GOAL OF THE EXERCISE:
Among the entries that follow, find the lines containing the string "hKlen" and copy them.
▼
lemma upLoop_eq (state : List Int) (qx : Nat) (qy bX bY : Int) :
    ∀ (fuel x : Nat) (c : Int) (counted : List Int), state.length - x ≤ fuel →
      upLoop state state.length qx qy bX bY fuel x c counted =
      match firstIdx ((List.range state.length).map (fun t => state.getD t 0 - (t : Int))) (qx + x) (qy - (qx : Int)) with
      | some tx =>
        if (state.length : Int) ≤ state.getD tx 0 then (c, counted)
        else if bY - bX = qy - (qx : Int) ∧ ((qx : Int) + (x : Int)) ≤ bX ∧ bX ≤ (tx : Int) then (c, counted)
        else (c + incConflicts qx tx counted, (counted.set qx 1).set tx 1)
      | none => (c, counted) := by
  have hKlen : ((List.range state.length).map (fun t => state.getD t 0 - (t : Int))).length = state.length := by simp
  have hKget : ∀ t, t < state.length →
      ((List.range state.length).map (fun t => state.getD t 0 - (t : Int))).getD t 0 = state.getD t 0 - (t : Int) := by
    intro t ht
    simp [List.getD_eq_getElem?_getD, ht]
  intro fuel
  induction fuel with
  | zero =>
    intro x c counted hf
    rw [firstIdx_none (show ((List.range state.length).map (fun t => state.getD t 0 - (t : Int))).length ≤ qx + x by rw [hKlen]; omega)]
    rfl
  | succ fuel ih =>
    intro x c counted hf
    by_cases hx : x < state.length
    · by_cases hbnd : state.length ≤ qx + x ∨ (state.length : Int) ≤ qy + (x : Int)
      · simp only [upLoop, if_pos hx, if_pos hbnd]
        cases hfi : firstIdx ((List.range state.length).map (fun t => state.getD t 0 - (t : Int))) (qx + x) (qy - (qx : Int)) with
        | none => rfl
        | some t =>
            obtain ⟨hle, hlt, hkey⟩ := firstIdx_some hfi
            rw [hKlen] at hlt
            rw [hKget t hlt] at hkey
            simp only [hfi]
            rcases hbnd with hb' | hb'
            · exact absurd hlt (by omega)
            · rw [if_pos (by omega)]
      · obtain ⟨hn1, hn2⟩ := not_or.mp hbnd
        by_cases hbould : ((qx + x : Nat) : Int) = bX ∧ qy + (x : Int) = bY
        · simp only [upLoop, if_pos hx, if_neg hbnd, if_pos hbould]
          obtain ⟨hbx, hby⟩ := hbould
          cases hfi : firstIdx ((List.range state.length).map (fun t => state.getD t 0 - (t : Int))) (qx + x) (qy - (qx : Int)) with
          | none => rfl
          | some t =>
              obtain ⟨hle, hlt, hkey⟩ := firstIdx_some hfi
              rw [hKlen] at hlt
              rw [hKget t hlt] at hkey
              simp only [hfi]
              by_cases hbig : (state.length : Int) ≤ state.getD t 0
              · rw [if_pos hbig]
              · rw [if_neg hbig, if_pos ⟨by omega, by omega, by omega⟩]
        · by_cases hm : qy + (x : Int) = state.getD (qx + x) 0
          · simp only [upLoop, if_pos hx, if_neg hbnd, if_neg hbould, if_pos hm]
            have hfi : firstIdx ((List.range state.length).map (fun t => state.getD t 0 - (t : Int))) (qx + x) (qy - (qx : Int)) = some (qx + x) := by
              rw [firstIdx_pos (show qx + x < ((List.range state.length).map (fun t => state.getD t 0 - (t : Int))).length by rw [hKlen]; omega),
                hKget _ (by omega), if_pos (by push_cast; omega)]
            simp only [hfi]
            rw [if_neg (by push_cast; omega)]
            rw [if_neg (by rintro ⟨hd, hl2, hr2⟩; exact hbould ⟨by push_cast at hl2 hr2 ⊢; omega, by push_cast at hl2 hr2 hd ⊢; omega⟩)]
          · simp only [upLoop, if_pos hx, if_neg hbnd, if_neg hbould, if_neg hm]
            rw [ih (x + 1) c counted (by omega)]
            have hfx : firstIdx ((List.range state.length).map (fun t => state.getD t 0 - (t : Int))) (qx + x) (qy - (qx : Int)) = firstIdx ((List.range state.length).map (fun t => state.getD t 0 - (t : Int))) (qx + (x + 1)) (qy - (qx : Int)) := by
              rw [show qx + (x + 1) = qx + x + 1 by omega]
              rw [firstIdx_pos (show qx + x < ((List.range state.length).map (fun t => state.getD t 0 - (t : Int))).length by rw [hKlen]; omega),
                hKget _ (by omega), if_neg (by push_cast; intro he; exact hm (by omega))]
            rw [hfx]
            cases hfi : firstIdx ((List.range state.length).map (fun t => state.getD t 0 - (t : Int))) (qx + (x + 1)) (qy - (qx : Int)) with
            | none => rfl
            | some t =>
                obtain ⟨hle, hlt, hkey⟩ := firstIdx_some hfi
                rw [hKlen] at hlt
                rw [hKget t hlt] at hkey
                simp only [hfi]
                by_cases hbig : (state.length : Int) ≤ state.getD t 0
                · rw [if_pos hbig, if_pos hbig]
                · rw [if_neg hbig, if_neg hbig]
                  have hcond : (bY - bX = qy - (qx : Int) ∧ (qx : Int) + ((x : Int) + 1) ≤ bX ∧ bX ≤ (t : Int)) ↔
                      (bY - bX = qy - (qx : Int) ∧ (qx : Int) + (x : Int) ≤ bX ∧ bX ≤ (t : Int)) := by
                    constructor
                    · rintro ⟨a, b, c'⟩; exact ⟨a, by omega, c'⟩
                    · rintro ⟨a, b, c'⟩
                      refine ⟨a, ?_, c'⟩
                      have hne : (qx : Int) + (x : Int) ≠ bX := fun he => hbould ⟨by push_cast; omega, by omega⟩
                      omega
                  rw [if_congr (by push_cast at hcond ⊢; exact hcond) rfl rfl]
    · simp only [upLoop, if_neg hx,
        firstIdx_none (show ((List.range state.length).map (fun t => state.getD t 0 - (t : Int))).length ≤ qx + x by rw [hKlen]; omega)]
▲
REPLY:
  have hKlen : ((List.range state.length).map (fun t => state.getD t 0 - (t : Int))).length = state.length := by simp
    rw [firstIdx_none (show ((List.range state.length).map (fun t => state.getD t 0 - (t : Int))).length ≤ qx + x by rw [hKlen]; omega)]
            rw [hKlen] at hlt
              rw [hKlen] at hlt
              rw [firstIdx_pos (show qx + x < ((List.range state.length).map (fun t => state.getD t 0 - (t : Int))).length by rw [hKlen]; omega),
              rw [firstIdx_pos (show qx + x < ((List.range state.length).map (fun t => state.getD t 0 - (t : Int))).length by rw [hKlen]; omega),
                rw [hKlen] at hlt
        firstIdx_none (show ((List.range state.length).map (fun t => state.getD t 0 - (t : Int))).length ≤ qx + x by rw [hKlen]; omega)]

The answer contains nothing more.